Exercise:
All that should be output is the block of lines below from the line with "rcases pyDigit_of_good (h x" to the line with "lemma loopB (pos : Int) (nums : List String)", both included, exactly as written.
+++ Material for this task +++
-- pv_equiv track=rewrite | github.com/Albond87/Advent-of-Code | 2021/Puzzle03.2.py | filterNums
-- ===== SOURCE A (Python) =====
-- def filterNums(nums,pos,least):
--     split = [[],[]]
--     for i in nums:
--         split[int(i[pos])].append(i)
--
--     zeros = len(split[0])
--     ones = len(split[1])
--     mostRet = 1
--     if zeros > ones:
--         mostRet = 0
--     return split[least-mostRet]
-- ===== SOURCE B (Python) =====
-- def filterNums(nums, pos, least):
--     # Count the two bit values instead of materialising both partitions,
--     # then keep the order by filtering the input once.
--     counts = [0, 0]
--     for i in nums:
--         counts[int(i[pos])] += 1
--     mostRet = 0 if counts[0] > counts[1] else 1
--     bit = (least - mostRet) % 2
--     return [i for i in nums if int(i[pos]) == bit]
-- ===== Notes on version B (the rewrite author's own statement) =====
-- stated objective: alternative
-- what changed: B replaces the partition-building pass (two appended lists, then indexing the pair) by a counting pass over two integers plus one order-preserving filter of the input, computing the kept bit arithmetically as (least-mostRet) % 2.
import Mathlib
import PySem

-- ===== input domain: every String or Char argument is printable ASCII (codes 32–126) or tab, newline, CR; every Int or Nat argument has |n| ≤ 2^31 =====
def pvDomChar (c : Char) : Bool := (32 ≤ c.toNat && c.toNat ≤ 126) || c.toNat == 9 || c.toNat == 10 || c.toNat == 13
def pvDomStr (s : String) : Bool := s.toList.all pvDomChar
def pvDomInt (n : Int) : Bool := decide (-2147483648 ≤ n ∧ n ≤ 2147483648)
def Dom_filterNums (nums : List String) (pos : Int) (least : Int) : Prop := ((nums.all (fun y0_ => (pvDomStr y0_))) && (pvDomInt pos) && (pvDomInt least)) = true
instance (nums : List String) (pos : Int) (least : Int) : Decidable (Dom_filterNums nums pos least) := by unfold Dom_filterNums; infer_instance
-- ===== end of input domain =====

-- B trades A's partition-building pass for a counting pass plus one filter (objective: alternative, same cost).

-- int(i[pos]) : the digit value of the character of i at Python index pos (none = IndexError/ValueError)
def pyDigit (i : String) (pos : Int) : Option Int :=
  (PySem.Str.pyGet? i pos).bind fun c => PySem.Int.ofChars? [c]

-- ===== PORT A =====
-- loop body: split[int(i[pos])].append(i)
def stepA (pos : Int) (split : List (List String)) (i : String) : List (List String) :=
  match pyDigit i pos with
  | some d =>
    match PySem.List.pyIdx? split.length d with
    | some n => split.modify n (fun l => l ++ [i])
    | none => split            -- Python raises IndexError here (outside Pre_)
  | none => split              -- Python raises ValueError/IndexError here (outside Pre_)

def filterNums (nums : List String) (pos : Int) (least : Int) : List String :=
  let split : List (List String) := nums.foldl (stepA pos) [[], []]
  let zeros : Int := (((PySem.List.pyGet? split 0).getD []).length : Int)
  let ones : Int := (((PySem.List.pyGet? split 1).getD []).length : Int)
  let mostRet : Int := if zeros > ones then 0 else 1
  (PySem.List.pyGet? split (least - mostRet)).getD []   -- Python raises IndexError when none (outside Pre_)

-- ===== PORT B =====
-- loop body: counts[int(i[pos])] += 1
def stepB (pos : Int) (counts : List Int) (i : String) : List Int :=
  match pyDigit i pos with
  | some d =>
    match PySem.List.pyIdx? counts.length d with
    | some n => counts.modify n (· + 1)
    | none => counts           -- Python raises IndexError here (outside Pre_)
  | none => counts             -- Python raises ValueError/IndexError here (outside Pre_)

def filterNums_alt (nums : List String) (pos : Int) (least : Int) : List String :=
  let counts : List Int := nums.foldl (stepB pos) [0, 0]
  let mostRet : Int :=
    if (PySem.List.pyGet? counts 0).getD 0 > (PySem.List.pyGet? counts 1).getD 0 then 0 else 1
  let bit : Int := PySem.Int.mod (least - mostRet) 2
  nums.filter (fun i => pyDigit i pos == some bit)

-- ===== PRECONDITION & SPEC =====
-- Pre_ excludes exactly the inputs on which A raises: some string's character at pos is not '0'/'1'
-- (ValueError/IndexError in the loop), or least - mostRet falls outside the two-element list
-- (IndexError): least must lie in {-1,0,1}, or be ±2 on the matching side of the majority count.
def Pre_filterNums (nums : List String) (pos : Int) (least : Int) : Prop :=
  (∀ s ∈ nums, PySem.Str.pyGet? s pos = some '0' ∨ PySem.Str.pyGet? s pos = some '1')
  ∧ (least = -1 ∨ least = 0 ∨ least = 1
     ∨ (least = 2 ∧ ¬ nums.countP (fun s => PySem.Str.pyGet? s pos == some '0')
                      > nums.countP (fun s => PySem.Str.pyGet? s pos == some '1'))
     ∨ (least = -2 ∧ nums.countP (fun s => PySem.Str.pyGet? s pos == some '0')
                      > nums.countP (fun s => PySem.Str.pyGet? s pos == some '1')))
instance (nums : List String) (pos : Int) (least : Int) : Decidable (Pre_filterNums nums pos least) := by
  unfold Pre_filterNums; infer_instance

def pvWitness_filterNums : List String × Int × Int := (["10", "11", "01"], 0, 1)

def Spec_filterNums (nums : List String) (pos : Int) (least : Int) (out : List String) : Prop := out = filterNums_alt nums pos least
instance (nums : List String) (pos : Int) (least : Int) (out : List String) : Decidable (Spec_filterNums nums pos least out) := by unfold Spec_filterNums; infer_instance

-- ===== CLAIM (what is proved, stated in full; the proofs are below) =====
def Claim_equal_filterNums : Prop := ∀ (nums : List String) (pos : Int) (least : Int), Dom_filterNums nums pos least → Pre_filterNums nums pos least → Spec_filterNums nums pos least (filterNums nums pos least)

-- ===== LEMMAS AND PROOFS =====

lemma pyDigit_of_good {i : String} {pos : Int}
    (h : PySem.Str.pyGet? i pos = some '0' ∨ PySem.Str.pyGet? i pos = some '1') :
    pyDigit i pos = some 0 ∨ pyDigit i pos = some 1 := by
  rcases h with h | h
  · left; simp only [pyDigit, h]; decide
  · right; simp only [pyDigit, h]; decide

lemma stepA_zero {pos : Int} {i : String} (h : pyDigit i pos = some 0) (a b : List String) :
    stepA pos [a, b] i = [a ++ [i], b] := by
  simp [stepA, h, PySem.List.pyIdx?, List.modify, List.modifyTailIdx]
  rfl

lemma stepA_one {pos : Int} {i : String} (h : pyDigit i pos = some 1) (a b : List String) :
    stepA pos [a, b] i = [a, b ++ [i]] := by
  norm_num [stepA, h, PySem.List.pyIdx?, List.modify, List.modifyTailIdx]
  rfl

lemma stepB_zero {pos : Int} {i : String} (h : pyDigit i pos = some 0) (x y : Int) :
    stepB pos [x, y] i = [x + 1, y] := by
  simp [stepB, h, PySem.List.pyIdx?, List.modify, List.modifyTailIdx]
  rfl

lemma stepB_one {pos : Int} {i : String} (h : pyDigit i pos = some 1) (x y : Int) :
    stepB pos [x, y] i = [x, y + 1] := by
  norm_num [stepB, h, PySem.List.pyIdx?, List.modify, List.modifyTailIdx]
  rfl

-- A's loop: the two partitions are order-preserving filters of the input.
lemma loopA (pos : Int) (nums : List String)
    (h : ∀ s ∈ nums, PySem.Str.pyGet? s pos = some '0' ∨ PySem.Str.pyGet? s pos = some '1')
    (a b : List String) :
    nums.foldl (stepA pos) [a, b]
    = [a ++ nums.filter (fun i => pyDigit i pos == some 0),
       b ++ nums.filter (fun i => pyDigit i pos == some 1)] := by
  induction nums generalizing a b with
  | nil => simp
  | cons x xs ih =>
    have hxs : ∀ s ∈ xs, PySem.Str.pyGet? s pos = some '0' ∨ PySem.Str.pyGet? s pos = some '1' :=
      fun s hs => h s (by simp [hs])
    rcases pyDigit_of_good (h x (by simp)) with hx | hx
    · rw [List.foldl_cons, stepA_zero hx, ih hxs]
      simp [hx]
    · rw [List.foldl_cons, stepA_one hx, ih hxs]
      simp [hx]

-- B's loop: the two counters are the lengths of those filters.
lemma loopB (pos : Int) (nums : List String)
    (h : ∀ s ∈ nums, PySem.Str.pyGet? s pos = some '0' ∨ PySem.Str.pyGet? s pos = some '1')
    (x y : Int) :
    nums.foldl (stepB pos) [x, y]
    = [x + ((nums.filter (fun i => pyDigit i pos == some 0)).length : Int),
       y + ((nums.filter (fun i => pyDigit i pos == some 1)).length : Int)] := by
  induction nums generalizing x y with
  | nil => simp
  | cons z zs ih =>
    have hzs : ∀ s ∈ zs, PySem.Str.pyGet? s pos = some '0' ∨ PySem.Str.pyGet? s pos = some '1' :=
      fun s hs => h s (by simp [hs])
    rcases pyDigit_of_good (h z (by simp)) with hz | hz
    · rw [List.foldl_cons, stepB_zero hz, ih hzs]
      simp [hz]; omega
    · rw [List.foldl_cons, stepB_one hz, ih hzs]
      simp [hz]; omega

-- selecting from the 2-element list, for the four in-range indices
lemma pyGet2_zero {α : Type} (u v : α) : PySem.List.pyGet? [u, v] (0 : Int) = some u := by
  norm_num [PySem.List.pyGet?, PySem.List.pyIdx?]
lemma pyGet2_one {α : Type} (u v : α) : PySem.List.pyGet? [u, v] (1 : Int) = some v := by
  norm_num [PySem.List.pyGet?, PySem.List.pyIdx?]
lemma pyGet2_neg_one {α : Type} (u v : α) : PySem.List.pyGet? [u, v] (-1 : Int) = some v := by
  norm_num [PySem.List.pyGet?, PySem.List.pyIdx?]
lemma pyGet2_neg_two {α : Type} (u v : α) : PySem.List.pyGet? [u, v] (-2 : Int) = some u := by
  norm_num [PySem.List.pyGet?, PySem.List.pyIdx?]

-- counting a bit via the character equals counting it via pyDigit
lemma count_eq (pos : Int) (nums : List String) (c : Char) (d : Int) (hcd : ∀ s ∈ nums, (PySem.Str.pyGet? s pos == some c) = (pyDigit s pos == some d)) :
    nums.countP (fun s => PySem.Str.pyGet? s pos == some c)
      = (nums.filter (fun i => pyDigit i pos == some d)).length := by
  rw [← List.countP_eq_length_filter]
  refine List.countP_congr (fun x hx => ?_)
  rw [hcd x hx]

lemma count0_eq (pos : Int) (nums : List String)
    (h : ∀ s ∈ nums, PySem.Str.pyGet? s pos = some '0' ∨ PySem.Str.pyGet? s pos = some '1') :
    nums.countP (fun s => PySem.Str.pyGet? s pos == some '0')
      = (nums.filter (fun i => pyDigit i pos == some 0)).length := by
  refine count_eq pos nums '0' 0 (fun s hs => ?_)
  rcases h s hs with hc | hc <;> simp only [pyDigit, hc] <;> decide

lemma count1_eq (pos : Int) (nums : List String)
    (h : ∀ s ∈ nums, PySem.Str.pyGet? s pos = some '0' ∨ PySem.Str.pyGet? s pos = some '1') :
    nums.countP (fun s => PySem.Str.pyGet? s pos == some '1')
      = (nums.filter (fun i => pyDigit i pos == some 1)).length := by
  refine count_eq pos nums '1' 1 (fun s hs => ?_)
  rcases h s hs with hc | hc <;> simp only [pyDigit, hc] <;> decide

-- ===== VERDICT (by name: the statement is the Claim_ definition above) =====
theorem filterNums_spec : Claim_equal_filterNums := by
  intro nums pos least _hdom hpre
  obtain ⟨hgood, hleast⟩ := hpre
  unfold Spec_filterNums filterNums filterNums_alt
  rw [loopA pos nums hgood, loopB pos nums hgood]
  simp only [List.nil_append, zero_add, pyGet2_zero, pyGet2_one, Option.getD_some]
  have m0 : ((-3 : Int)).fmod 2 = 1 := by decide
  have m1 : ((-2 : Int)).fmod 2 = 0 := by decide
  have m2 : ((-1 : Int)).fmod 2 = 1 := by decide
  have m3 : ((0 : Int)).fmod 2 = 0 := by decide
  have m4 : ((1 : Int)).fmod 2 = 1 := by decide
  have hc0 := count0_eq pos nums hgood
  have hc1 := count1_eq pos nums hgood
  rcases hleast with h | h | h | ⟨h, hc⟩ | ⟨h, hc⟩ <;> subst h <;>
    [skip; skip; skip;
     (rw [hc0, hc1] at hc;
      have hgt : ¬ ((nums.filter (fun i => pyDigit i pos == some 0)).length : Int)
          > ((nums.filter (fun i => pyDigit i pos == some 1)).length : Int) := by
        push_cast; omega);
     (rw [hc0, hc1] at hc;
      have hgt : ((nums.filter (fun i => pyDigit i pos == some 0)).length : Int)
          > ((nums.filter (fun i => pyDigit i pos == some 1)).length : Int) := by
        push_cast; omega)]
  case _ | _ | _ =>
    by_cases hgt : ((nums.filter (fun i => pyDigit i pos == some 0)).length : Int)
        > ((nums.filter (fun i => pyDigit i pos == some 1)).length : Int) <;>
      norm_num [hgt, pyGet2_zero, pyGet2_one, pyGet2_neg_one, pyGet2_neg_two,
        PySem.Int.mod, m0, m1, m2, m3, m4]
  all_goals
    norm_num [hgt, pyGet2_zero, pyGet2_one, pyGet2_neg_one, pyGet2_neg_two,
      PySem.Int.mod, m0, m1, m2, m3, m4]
+++
Answer to this problem:
    rcases pyDigit_of_good (h x (by simp)) with hx | hx
    · rw [List.foldl_cons, stepA_zero hx, ih hxs]
      simp [hx]
    · rw [List.foldl_cons, stepA_one hx, ih hxs]
      simp [hx]

-- B's loop: the two counters are the lengths of those filters.
lemma loopB (pos : Int) (nums : List String)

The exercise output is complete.